Give back exactly the lines of the material below, starting with the line with "List.map_map, List.nil_append, Nat.cast_zero]" and going on through the line with "simp [Function.comp_def]".

[[ SOURCE INFORMATION, beginning ]]

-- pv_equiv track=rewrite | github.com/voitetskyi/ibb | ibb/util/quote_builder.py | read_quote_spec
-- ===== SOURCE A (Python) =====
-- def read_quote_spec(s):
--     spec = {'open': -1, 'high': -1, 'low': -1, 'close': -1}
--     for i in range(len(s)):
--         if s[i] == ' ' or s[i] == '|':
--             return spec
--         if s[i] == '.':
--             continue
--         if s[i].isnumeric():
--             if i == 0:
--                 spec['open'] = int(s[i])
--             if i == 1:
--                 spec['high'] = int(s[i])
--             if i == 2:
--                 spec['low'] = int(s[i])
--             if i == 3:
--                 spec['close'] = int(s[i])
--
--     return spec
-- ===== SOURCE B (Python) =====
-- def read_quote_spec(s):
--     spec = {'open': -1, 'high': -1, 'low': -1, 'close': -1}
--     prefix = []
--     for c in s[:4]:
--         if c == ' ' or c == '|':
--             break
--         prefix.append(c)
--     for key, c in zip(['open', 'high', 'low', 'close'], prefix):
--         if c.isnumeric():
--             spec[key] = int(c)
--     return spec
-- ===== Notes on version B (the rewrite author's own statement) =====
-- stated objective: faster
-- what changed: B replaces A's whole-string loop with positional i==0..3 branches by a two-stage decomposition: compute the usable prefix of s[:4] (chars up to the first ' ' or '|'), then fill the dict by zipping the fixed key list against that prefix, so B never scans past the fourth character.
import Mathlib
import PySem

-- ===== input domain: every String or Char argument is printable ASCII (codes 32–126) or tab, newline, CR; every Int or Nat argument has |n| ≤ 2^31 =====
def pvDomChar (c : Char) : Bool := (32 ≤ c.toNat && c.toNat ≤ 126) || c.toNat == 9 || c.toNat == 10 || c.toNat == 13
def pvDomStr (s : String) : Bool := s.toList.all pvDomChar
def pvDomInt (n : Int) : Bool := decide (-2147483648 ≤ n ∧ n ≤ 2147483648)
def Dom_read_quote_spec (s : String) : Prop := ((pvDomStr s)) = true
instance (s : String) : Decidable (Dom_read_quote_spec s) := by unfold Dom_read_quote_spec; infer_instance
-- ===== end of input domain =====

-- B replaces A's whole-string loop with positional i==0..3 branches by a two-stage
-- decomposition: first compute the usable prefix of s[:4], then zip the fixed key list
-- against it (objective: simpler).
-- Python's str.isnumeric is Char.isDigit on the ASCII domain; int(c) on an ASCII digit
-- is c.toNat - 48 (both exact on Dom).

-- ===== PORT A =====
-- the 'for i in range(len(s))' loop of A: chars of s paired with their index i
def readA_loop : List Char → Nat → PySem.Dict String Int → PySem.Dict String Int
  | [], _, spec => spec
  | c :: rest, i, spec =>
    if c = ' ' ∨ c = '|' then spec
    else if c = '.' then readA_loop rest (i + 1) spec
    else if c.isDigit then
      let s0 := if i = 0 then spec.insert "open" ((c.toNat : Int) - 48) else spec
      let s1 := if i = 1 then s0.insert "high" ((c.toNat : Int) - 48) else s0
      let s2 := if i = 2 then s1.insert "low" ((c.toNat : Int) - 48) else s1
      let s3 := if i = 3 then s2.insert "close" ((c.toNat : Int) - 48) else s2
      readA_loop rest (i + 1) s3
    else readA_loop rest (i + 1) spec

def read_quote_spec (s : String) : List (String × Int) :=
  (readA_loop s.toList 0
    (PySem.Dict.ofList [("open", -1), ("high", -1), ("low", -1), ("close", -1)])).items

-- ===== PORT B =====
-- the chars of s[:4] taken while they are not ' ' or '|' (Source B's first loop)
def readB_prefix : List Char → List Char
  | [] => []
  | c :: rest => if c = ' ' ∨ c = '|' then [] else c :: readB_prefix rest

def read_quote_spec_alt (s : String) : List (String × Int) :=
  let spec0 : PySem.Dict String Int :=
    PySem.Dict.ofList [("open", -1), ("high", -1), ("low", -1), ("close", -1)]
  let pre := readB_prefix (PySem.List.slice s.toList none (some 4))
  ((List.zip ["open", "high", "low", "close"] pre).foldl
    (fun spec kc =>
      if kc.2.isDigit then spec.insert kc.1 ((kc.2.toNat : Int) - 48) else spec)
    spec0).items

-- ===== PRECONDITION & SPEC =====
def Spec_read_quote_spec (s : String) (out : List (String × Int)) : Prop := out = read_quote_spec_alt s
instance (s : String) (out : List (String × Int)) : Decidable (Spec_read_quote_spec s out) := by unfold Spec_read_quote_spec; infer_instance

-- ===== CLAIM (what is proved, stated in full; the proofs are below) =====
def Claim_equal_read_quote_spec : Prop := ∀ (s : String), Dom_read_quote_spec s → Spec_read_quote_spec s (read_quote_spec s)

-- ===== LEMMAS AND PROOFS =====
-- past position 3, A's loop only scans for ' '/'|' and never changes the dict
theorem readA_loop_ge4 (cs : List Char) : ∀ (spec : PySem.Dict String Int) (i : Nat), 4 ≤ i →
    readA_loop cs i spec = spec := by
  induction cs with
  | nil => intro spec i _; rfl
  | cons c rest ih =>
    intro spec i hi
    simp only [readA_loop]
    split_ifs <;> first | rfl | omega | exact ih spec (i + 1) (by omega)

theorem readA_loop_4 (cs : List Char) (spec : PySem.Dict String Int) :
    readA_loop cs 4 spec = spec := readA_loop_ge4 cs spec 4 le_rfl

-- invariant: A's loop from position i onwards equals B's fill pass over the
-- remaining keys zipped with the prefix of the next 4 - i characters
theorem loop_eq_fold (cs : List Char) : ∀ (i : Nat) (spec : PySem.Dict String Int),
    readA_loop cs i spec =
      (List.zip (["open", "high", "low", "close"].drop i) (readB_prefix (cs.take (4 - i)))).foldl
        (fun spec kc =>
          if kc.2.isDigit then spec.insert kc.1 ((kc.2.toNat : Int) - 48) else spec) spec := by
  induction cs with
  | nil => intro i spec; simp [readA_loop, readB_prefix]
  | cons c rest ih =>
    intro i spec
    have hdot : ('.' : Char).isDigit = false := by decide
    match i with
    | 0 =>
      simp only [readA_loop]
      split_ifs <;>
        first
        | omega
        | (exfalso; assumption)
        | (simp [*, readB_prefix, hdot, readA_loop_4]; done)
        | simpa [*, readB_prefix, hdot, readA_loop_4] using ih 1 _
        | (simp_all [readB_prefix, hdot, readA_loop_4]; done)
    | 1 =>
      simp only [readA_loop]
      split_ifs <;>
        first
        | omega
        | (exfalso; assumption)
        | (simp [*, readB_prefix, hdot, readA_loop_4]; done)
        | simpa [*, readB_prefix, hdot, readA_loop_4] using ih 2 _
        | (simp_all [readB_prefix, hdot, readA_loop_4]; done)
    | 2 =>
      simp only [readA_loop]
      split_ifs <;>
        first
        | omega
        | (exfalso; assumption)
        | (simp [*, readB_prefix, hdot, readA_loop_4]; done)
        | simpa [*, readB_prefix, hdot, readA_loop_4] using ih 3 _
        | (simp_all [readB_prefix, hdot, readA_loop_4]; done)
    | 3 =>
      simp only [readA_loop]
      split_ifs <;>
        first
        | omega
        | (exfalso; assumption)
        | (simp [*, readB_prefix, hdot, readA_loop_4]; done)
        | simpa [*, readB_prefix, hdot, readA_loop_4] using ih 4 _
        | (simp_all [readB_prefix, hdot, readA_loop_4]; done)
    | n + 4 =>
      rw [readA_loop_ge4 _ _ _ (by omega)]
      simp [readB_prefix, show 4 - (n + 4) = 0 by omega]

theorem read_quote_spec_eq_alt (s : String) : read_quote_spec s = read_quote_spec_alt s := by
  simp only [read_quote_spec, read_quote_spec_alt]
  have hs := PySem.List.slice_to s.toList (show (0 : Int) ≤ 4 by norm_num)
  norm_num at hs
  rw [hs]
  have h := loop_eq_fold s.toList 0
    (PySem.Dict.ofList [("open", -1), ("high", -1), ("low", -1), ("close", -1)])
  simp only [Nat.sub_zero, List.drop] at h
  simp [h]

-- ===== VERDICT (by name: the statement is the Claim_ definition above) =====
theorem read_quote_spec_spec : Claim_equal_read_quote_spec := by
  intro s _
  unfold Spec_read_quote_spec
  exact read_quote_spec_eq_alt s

[[ SOURCE INFORMATION, end ]]
[[ SOURCE INFORMATION, beginning ]]

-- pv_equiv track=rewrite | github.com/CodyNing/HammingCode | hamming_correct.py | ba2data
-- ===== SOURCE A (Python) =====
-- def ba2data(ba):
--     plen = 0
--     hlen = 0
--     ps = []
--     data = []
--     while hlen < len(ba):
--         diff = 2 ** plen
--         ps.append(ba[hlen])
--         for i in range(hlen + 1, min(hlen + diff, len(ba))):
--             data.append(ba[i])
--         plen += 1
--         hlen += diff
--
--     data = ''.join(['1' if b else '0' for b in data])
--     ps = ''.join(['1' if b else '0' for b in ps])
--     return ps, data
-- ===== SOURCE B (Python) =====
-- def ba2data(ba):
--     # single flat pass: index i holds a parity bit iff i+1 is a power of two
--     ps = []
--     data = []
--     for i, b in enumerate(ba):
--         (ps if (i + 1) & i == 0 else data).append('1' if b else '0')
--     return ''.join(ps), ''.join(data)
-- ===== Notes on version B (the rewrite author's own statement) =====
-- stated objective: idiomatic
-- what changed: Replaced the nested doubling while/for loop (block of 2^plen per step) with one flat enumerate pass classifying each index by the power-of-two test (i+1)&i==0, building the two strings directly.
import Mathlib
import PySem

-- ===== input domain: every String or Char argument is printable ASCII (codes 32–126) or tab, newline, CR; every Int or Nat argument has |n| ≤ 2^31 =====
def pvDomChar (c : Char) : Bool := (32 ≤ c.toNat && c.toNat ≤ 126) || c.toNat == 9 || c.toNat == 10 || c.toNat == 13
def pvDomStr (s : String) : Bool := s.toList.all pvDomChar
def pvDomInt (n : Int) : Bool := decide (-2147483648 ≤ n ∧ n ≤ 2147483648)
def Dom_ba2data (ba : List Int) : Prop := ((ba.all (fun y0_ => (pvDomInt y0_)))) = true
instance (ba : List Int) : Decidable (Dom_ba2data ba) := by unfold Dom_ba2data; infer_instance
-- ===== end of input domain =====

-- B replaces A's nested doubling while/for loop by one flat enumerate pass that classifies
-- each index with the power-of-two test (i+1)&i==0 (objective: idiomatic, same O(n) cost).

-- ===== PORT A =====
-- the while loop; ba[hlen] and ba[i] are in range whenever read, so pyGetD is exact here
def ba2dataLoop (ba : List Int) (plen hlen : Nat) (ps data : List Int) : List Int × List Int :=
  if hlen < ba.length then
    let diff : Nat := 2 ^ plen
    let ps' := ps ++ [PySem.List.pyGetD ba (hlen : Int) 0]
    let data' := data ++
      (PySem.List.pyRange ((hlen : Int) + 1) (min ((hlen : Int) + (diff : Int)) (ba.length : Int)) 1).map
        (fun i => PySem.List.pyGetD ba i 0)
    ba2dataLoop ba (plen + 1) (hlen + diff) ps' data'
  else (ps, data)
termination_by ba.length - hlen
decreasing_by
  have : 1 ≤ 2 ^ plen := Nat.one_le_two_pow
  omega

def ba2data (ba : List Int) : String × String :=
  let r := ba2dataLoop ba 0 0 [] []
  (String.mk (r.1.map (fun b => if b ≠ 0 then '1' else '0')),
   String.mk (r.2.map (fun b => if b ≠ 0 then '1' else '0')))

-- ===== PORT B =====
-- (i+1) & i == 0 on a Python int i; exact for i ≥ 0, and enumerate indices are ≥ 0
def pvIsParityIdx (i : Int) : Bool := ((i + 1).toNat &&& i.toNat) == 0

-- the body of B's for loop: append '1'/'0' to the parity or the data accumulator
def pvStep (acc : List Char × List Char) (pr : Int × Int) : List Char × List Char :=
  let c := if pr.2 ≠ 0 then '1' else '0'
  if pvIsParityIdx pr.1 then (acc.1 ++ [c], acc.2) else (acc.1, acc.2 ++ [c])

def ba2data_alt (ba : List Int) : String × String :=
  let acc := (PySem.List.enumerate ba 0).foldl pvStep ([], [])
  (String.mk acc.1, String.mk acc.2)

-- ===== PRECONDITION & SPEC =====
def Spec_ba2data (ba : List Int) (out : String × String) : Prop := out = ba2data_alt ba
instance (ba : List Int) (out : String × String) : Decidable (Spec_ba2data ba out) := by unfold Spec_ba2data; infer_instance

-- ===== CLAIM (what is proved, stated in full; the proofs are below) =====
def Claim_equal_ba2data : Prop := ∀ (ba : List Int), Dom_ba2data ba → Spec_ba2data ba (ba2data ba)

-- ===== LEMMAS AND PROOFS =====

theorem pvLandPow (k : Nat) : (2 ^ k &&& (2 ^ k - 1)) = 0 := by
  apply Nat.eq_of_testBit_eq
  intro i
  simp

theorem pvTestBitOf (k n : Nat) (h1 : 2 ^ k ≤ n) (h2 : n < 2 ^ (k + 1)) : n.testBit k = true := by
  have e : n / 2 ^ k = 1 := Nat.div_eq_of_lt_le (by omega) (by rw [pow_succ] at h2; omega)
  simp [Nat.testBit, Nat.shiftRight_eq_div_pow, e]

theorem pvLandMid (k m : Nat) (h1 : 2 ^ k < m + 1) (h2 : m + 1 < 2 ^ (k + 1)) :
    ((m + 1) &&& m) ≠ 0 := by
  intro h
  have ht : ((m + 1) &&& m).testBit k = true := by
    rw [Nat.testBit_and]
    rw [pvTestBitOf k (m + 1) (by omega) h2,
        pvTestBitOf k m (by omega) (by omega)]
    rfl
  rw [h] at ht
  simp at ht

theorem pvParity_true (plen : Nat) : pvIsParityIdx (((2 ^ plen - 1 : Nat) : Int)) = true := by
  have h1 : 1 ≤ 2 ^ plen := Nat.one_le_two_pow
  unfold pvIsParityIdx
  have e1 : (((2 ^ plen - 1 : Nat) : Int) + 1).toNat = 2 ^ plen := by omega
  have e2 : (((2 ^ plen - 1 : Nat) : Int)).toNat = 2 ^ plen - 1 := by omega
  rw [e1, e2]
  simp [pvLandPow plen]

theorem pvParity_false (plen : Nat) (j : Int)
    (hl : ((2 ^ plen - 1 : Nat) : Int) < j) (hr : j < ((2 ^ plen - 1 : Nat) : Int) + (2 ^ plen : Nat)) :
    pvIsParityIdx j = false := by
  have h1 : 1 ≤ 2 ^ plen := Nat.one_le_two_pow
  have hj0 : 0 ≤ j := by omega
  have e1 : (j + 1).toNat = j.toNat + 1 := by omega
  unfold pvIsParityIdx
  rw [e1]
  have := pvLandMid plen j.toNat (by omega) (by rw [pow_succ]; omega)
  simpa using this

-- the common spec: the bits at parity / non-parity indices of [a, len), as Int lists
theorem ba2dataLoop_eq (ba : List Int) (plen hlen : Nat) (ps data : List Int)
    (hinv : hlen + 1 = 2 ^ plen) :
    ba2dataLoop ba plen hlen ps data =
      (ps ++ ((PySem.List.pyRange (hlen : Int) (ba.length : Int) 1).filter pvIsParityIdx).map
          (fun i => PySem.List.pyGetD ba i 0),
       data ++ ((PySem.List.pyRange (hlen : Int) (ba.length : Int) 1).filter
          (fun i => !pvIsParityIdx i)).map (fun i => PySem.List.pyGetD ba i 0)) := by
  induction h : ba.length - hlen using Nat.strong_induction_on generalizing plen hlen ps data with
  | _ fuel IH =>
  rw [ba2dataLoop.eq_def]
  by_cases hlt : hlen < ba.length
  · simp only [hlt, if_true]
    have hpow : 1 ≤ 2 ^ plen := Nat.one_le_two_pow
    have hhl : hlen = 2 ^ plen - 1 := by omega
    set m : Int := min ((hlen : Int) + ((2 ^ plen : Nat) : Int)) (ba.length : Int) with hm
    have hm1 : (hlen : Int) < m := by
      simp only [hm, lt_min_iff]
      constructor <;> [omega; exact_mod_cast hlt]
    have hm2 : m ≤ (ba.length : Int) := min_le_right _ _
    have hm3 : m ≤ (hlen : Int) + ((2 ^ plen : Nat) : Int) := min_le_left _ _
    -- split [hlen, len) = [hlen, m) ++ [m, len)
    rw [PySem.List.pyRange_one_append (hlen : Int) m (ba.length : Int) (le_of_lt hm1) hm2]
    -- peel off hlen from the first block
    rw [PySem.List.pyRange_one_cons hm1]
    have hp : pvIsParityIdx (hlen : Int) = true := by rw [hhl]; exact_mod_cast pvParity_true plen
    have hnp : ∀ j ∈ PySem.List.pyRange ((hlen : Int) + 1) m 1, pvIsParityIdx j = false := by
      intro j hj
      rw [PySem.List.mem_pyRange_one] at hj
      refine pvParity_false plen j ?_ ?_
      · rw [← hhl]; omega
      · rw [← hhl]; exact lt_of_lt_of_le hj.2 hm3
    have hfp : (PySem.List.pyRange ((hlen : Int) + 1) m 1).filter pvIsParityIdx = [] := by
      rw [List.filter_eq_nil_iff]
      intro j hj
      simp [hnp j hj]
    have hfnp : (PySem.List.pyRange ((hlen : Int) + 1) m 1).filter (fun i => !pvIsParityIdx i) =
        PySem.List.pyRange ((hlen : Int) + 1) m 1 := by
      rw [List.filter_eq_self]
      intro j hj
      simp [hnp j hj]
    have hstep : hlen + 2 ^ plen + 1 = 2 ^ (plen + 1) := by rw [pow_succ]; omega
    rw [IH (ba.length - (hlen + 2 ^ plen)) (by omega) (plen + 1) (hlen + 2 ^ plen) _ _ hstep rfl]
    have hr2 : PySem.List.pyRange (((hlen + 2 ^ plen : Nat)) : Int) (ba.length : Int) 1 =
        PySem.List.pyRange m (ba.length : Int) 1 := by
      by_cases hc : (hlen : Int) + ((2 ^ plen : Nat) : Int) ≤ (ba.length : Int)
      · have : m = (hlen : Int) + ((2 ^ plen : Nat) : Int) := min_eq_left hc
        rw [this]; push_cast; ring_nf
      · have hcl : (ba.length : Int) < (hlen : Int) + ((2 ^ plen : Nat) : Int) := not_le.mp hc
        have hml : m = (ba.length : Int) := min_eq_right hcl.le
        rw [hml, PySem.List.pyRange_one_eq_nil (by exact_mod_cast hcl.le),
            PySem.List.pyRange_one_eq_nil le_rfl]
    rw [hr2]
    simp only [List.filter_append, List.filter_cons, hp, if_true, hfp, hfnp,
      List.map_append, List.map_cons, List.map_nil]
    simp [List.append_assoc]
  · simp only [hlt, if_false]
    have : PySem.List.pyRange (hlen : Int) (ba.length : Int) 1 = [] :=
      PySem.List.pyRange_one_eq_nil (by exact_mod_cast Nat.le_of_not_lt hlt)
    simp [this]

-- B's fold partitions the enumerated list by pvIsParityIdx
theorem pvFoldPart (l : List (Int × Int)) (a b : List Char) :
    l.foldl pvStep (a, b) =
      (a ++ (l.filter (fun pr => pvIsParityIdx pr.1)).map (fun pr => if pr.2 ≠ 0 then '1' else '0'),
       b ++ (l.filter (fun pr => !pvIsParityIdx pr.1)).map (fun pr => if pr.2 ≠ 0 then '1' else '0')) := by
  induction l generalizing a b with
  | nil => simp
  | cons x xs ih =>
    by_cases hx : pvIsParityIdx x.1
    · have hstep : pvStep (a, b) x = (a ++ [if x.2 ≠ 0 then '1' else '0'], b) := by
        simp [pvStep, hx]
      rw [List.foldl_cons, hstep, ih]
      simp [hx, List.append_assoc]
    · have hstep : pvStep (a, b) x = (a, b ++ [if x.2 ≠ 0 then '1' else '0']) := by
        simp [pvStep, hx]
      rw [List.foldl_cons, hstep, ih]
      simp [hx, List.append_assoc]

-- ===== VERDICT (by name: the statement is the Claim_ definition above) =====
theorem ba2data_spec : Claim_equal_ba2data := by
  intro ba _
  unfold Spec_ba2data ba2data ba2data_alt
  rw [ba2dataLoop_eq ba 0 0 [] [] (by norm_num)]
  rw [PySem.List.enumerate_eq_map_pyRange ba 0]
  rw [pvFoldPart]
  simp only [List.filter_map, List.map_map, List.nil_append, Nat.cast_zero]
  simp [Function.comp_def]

[[ SOURCE INFORMATION, end ]]

OUTPUT FOR THIS TASK ::
  simp only [List.filter_map, List.map_map, List.nil_append, Nat.cast_zero]
  simp [Function.comp_def]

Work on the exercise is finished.